Eliashberg and his coworkers didn’t have access to movie shooting scripts in electronic form. To develop their script prediction tool, they instead worked with detailed, blow-by-blow movie summaries known as spoilers, written by viewers after they watch a movie. Each spoiler is about 4 to 20 pages long (see http://www.themoviespoiler.com/).
The researchers implemented their approach using spoilers from 281 movies, all released in the period 2001–2004. A randomly selected sample of 200 movies was used to train their system and the resulting model was then applied to the remaining 81 movies.
In the so-called bag-of-words model in natural language processing, a document is represented entirely by the words it contains and how many times each word appears, without regarding the order in which the words appear. Such a representation allowed Eliashberg and his coworkers to pick up the themes, scenes, and emotions in a script.
“For instance, the frequent appearance of words such as ‘guns,’ ‘blood,’ ‘fight,’ ‘car crashes,’ and ‘police’ may indicate that the script contains a crime story with action sequences,” the researchers comment. “When this information is coupled with known box office receipts for the movies already made in the recent past, we would know if the movies of this type tend to sell well or not in theatres.”
But because word order really does matter (there’s a huge difference in the emotional impact on the audience between “the villain kills Superman” and “Superman kills the villain”), the researchers also incorporated domain knowledge from screenwriting experts—ending up with a list of 22 script elements that increase the likelihood of success.
Even that wasn’t enough. Eliashberg and his coworkers also applied statistical learning techniques to uncover complex interactions among the predictors extracted from movie scripts (or spoilers).
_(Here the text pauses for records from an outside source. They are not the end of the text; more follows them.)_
-- pv_equiv track=rewrite | github.com/virtualramblas/gromacs_smolagent | gromacsagent/gmx_validation.py | validate_gromacs_sequence
-- ===== SOURCE A (Python) =====
-- def validate_gromacs_sequence(command_list):
--     """
--     Validates if a list of GROMACS commands follows a specific sequence.
--
--     Args:
--         command_list (list): A list of strings, where each string is a GROMACS command.
--
--     Returns:
--         tuple: (bool, str) - True if valid, False otherwise, and a suggestion/feedback message.
--     """
--     required_steps = [
--         {"name": "Generate a GROMACS topology", "keywords": ["pdb2gmx", "topology", "forcefield"]},
--         {"name": "Edit the configuration", "keywords": ["editconf", "box", "periodic"]},
--         {"name": "Solvate the protein", "keywords": ["solvate", "water"]},
--         {"name": "Generate mdrun input file", "keywords": ["grompp", "mdp"]},
--         {"name": "Run the simulation", "keywords": ["mdrun", "simulation"]}
--     ]
--
--     # Track the last identified step index
--     last_step_found_idx = -1
--     identified_steps_in_order = []
--
--     for i, step in enumerate(required_steps):
--         step_name = step["name"]
--         step_keywords = step["keywords"]
--
--         found_this_step = False
--         # Search for the step's keywords in the commands *after* the last found step
--         for j in range(last_step_found_idx + 1, len(command_list)):
--             command = command_list[j].lower()
--             if any(keyword in command for keyword in step_keywords):
--                 identified_steps_in_order.append(step_name)
--                 last_step_found_idx = j
--                 found_this_step = True
--                 break
--
--         if not found_this_step:
--             # If a step is missing or out of order, it's invalid
--             missing_step_message = (
--                 f"Missing or out-of-order step: '{step_name}'. "
--                 f"Expected to find a command related to '{step_keywords[0]}' after '{identified_steps_in_order[-1]}' (if any previous step was found). "
--                 f"The current sequence found is: {identified_steps_in_order}"
--             )
--             return False, missing_step_message
--
--     if len(identified_steps_in_order) == len(required_steps):
--         return True, "All GROMACS steps are present and in the correct order."
--     else:
--         return False, "Not all required GROMACS steps were identified in the correct sequence."
-- ===== SOURCE B (Python) =====
-- def validate_gromacs_sequence(command_list):
--     required_steps = [
--         {"name": "Generate a GROMACS topology", "keywords": ["pdb2gmx", "topology", "forcefield"]},
--         {"name": "Edit the configuration", "keywords": ["editconf", "box", "periodic"]},
--         {"name": "Solvate the protein", "keywords": ["solvate", "water"]},
--         {"name": "Generate mdrun input file", "keywords": ["grompp", "mdp"]},
--         {"name": "Run the simulation", "keywords": ["mdrun", "simulation"]}
--     ]
--     cursor = 0
--     identified_steps_in_order = []
--     for command in command_list:
--         if cursor < len(required_steps):
--             cmd = command.lower()
--             if any(keyword in cmd for keyword in required_steps[cursor]["keywords"]):
--                 identified_steps_in_order.append(required_steps[cursor]["name"])
--                 cursor += 1
--     if cursor < len(required_steps):
--         step = required_steps[cursor]
--         missing_step_message = (
--             f"Missing or out-of-order step: '{step['name']}'. "
--             f"Expected to find a command related to '{step['keywords'][0]}' after '{identified_steps_in_order[-1]}' (if any previous step was found). "
--             f"The current sequence found is: {identified_steps_in_order}"
--         )
--         return False, missing_step_message
--     return True, "All GROMACS steps are present and in the correct order."
-- ===== Notes on version B (the rewrite author's own statement) =====
-- stated objective: simpler
-- what changed: A restarts a fresh inner scan over command_list (from after the last hit) for each of the five required steps; B makes a single left-to-right pass over command_list with a cursor into required_steps that advances on each match, then reports the step the cursor is stuck on.
import Mathlib
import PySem

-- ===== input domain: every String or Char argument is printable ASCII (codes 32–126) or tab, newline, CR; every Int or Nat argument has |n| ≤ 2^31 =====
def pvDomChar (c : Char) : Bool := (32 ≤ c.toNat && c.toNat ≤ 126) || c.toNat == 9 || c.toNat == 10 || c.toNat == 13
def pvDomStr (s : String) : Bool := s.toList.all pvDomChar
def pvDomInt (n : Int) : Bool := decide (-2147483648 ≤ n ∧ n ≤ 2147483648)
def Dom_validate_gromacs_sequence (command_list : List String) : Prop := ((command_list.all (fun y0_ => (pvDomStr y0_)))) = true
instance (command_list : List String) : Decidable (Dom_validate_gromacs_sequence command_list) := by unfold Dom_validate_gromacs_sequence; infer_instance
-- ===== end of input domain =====

-- B replaces A's per-step restarted inner scans by one single pass over command_list with a
-- cursor into the required-step table (objective: simpler). Pre_ excludes exactly the inputs on
-- which the Python A raises IndexError (no command matches the first step's keywords; B raises there too).

-- shared data and small helpers (both Python sources contain the same literals / idioms)
def reqSteps : List (String × List String) :=
  [("Generate a GROMACS topology", ["pdb2gmx", "topology", "forcefield"]),
   ("Edit the configuration", ["editconf", "box", "periodic"]),
   ("Solvate the protein", ["solvate", "water"]),
   ("Generate mdrun input file", ["grompp", "mdp"]),
   ("Run the simulation", ["mdrun", "simulation"])]

-- any(keyword in command for keyword in kws)
def kwHit (kws : List String) (cmd : String) : Bool := kws.any (fun k => PySem.Str.isIn k cmd)

-- Python's str(list-of-str) for the step names occurring here (no quotes inside the names)
def pyReprStrList (l : List String) : String :=
  "[" ++ String.intercalate ", " (l.map (fun s => "'" ++ s ++ "'")) ++ "]"

def okMsg : String := "All GROMACS steps are present and in the correct order."

-- the missing-step f-string; identified[-1] raises IndexError in Python when the list is empty —
-- those inputs are excluded by Pre_ (both Pythons raise there), so the .getD "" default is never observed
def missingMsg (name : String) (kws : List String) (ident : List String) : String :=
  "Missing or out-of-order step: '" ++ name ++ "'. Expected to find a command related to '"
    ++ kws.headD "" ++ "' after '" ++ (PySem.List.pyGet? ident (-1)).getD ""
    ++ "' (if any previous step was found). The current sequence found is: " ++ pyReprStrList ident

-- ===== PORT A =====
-- inner loop: for j in range(last+1, len(command_list)): if any kw in command_list[j].lower(): break
def aFind (cmds : List String) (kws : List String) : List Int → Option Int
  | [] => none
  | j :: js =>
      if kwHit kws (PySem.Str.lower (PySem.List.pyGetD cmds j "")) then some j else aFind cmds kws js

-- outer loop over required_steps with state (last_step_found_idx, identified_steps_in_order)
def aOuter (cmds : List String) : List (String × List String) → Int → List String → Bool × String
  | [], _, ident =>
      if ident.length == reqSteps.length then (true, okMsg)
      else (false, "Not all required GROMACS steps were identified in the correct sequence.")
  | (name, kws) :: rest, last, ident =>
      match aFind cmds kws (PySem.List.pyRange (last + 1) cmds.length 1) with
      | some j => aOuter cmds rest j (ident ++ [name])
      | none => (false, missingMsg name kws ident)

def validate_gromacs_sequence (command_list : List String) : Bool × String :=
  aOuter command_list reqSteps (-1) []

-- ===== PORT B =====
-- one fold over command_list; state = (cursor into reqSteps, identified_steps_in_order)
def bStep (st : Nat × List String) (command : String) : Nat × List String :=
  match reqSteps[st.1]? with
  | some (name, kws) =>
      if kwHit kws (PySem.Str.lower command) then (st.1 + 1, st.2 ++ [name]) else st
  | none => st

def validate_gromacs_sequence_alt (command_list : List String) : Bool × String :=
  let st := command_list.foldl bStep (0, [])
  match reqSteps[st.1]? with
  | some (name, kws) => (false, missingMsg name kws st.2)
  | none => (true, okMsg)

-- ===== PRECONDITION & SPEC =====
-- Pre_ excludes exactly the inputs where Python A raises IndexError (identified_steps_in_order[-1]
-- with an empty list): no command contains a keyword of the first required step. B raises there too.
def Pre_validate_gromacs_sequence (command_list : List String) : Prop :=
  command_list.any (fun c => kwHit ["pdb2gmx", "topology", "forcefield"] (PySem.Str.lower c)) = true
instance (command_list : List String) : Decidable (Pre_validate_gromacs_sequence command_list) := by
  unfold Pre_validate_gromacs_sequence; infer_instance

def pvWitness_validate_gromacs_sequence : List String := ["pdb2gmx protein.pdb"]

def Spec_validate_gromacs_sequence (command_list : List String) (out : Bool × String) : Prop := out = validate_gromacs_sequence_alt command_list
instance (command_list : List String) (out : Bool × String) : Decidable (Spec_validate_gromacs_sequence command_list out) := by unfold Spec_validate_gromacs_sequence; infer_instance

-- ===== CLAIM (what is proved, stated in full; the proofs are below) =====
def Claim_equal_validate_gromacs_sequence : Prop := ∀ (command_list : List String), Dom_validate_gromacs_sequence command_list → Pre_validate_gromacs_sequence command_list → Spec_validate_gromacs_sequence command_list (validate_gromacs_sequence command_list)

-- ===== LEMMAS AND PROOFS =====

-- proof-only view of A's search: drop the consumed prefix and return the commands after the first hit
def splitFirst (kws : List String) : List String → Option (List String)
  | [] => none
  | x :: t => if kwHit kws (PySem.Str.lower x) then some t else splitFirst kws t

-- proof-only view of A's outer loop, on command suffixes instead of indices
def aGo : List (String × List String) → List String → List String → Bool × String
  | [], _, ident =>
      if ident.length == reqSteps.length then (true, okMsg)
      else (false, "Not all required GROMACS steps were identified in the correct sequence.")
  | (name, kws) :: rest, cmds, ident =>
      match splitFirst kws cmds with
      | some after => aGo rest after (ident ++ [name])
      | none => (false, missingMsg name kws ident)

lemma aFind_range (cmds kws : List String) :
    ∀ (l : List String) (a : Int), 0 ≤ a → cmds.drop a.toNat = l →
      (match aFind cmds kws (PySem.List.pyRange a cmds.length 1) with
       | none => splitFirst kws l = none
       | some j => 0 ≤ j ∧ splitFirst kws l = some (cmds.drop (j + 1).toNat)) := by
  intro l
  induction l with
  | nil =>
      intro a ha hd
      have hlen : cmds.length ≤ a.toNat := by
        by_contra h
        have := List.drop_eq_nil_iff.mp hd
        omega
      have : PySem.List.pyRange a cmds.length 1 = [] := by
        apply PySem.List.pyRange_one_eq_nil; omega
      simp [this, aFind, splitFirst]
  | cons x t ih =>
      intro a ha hd
      have hlt : a.toNat < cmds.length := by
        by_contra h
        have : cmds.drop a.toNat = [] := List.drop_eq_nil_iff.mpr (by omega)
        simp [this] at hd
      have hget : cmds[a.toNat]? = some x := by
        have h0 : (cmds.drop a.toNat)[0]? = some x := by simp [hd]
        rw [List.getElem?_drop] at h0; simpa using h0
      have hx : PySem.List.pyGetD cmds a "" = x := by
        rw [PySem.List.pyGetD_eq_getElem cmds "" ha (by omega)]
        exact (List.getElem?_eq_some_iff.mp hget).2
      have htail : cmds.drop (a.toNat + 1) = t := by
        rw [← List.drop_drop]
        simp [hd]
      have hsucc : (a + 1).toNat = a.toNat + 1 := by omega
      rw [PySem.List.pyRange_one_cons (by omega)]
      simp only [aFind, hx]
      by_cases hhit : kwHit kws (PySem.Str.lower x) = true
      · simp only [hhit]
        refine ⟨ha, ?_⟩
        simp only [splitFirst, hhit]
        rw [hsucc, htail]
        simp
      · simp only [hhit]
        have := ih (a + 1) (by omega) (by rw [hsucc]; exact htail)
        simp only [splitFirst, hhit] at *
        simpa using this


lemma aOuter_eq_aGo (cmds : List String) :
    ∀ (ss : List (String × List String)) (a : Int) (ident : List String), 0 ≤ a →
      aOuter cmds ss (a - 1) ident = aGo ss (cmds.drop a.toNat) ident := by
  intro ss
  induction ss with
  | nil => intro a ident _; simp [aOuter, aGo]
  | cons s rest ih =>
      intro a ident ha
      obtain ⟨name, kws⟩ := s
      have h := aFind_range cmds kws (cmds.drop a.toNat) a ha rfl
      simp only [aOuter, aGo]
      have hrange : a - 1 + 1 = a := by omega
      rw [hrange]
      cases hfind : aFind cmds kws (PySem.List.pyRange a cmds.length 1) with
      | none => rw [hfind] at h; simp [h]
      | some j =>
          rw [hfind] at h
          obtain ⟨hj, hsplit⟩ := h
          rw [hsplit]
          have := ih (j + 1) (ident ++ [name]) (by omega)
          simpa using this

-- B's final answer from a fold state
def bFinish (st : Nat × List String) : Bool × String :=
  match reqSteps[st.1]? with
  | some (name, kws) => (false, missingMsg name kws st.2)
  | none => (true, okMsg)

lemma aGo_eq_fold :
    ∀ (l : List String) (c : Nat) (ident : List String), ident.length = c → c ≤ 5 →
      aGo (reqSteps.drop c) l ident = bFinish (l.foldl bStep (c, ident)) := by
  intro l
  induction l with
  | nil =>
      intro c ident hlen hc
      interval_cases c <;> simp_all [aGo, bFinish, splitFirst, reqSteps]
  | cons x t ih =>
      intro c ident hlen hc
      by_cases h5 : c = 5
      · subst h5
        have hstep : bStep (5, ident) x = (5, ident) := by simp [bStep, reqSteps]
        simp only [List.foldl_cons, hstep]
        rw [← ih 5 ident hlen (by omega)]
        simp [aGo, reqSteps, hlen]
      · -- c < 5 : the cursor points at a real step
        have hc5 : c < 5 := by omega
        obtain ⟨name, kws, hget, hdrop⟩ :
            ∃ name kws, reqSteps[c]? = some (name, kws) ∧
              reqSteps.drop c = (name, kws) :: reqSteps.drop (c + 1) := by
          interval_cases c <;> exact ⟨_, _, rfl, rfl⟩
        by_cases hhit : kwHit kws (PySem.Str.lower x) = true
        · have hstep : bStep (c, ident) x = (c + 1, ident ++ [name]) := by
            simp [bStep, hget, hhit]
          simp only [List.foldl_cons, hstep, hdrop, aGo, splitFirst, hhit]
          exact ih (c + 1) (ident ++ [name]) (by simp [hlen]) (by omega)
        · have hstep : bStep (c, ident) x = (c, ident) := by
            simp [bStep, hget, hhit]
          simp only [List.foldl_cons, hstep, hdrop, aGo, splitFirst, hhit]
          have := ih c ident hlen hc
          rw [hdrop] at this
          simpa [aGo] using this

-- ===== VERDICT (by name: the statement is the Claim_ definition above) =====
theorem validate_gromacs_sequence_spec : Claim_equal_validate_gromacs_sequence := by
  intro command_list _ _
  show validate_gromacs_sequence command_list = validate_gromacs_sequence_alt command_list
  unfold validate_gromacs_sequence validate_gromacs_sequence_alt
  have h0 : (-1 : Int) = 0 - 1 := by norm_num
  rw [h0, aOuter_eq_aGo command_list reqSteps 0 [] le_rfl]
  simpa [bFinish] using aGo_eq_fold command_list 0 [] rfl (by omega)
To test their model, the researchers used it to choose 30 movies from a set of 81, aiming for a superior investment package. The resulting portfolio had a total budget of $1,044.5 million and generated gross box office revenue of $1,996.8 million, giving the studios net revenue of $1,098.2 million (5.1 percent return on investment). In comparison, randomly selected portfolios of 30 movies had an average net loss of 18.6 percent. And portfolios that replicated a typical studio’s slate returned –24.4 percent.
“Our approach always produces a significant economic gain no matter how many movies are selected for the portfolio,” Eliashberg and his coworkers conclude, “suggesting that our model is able to capture determinants from the textual information in movie scripts and hence significantly improve the studio’s profitability.”
Would such a model, if employed widely in the movie industry, stifle creativity, leading to formulaic scripts and limiting choice?
“Rather than coming out with a set of rigid rules to follow, our approach will only suggest the structural regularities that a successful script generally possesses,” Eliashberg and his coworkers reply. “We believe that there is room for creativity within the structural regularities.”
Maybe it couldn’t get much worse anyway. With an emphasis lately on sequels and on recycling old TV shows and movies, Hollywood has already gone the formula route.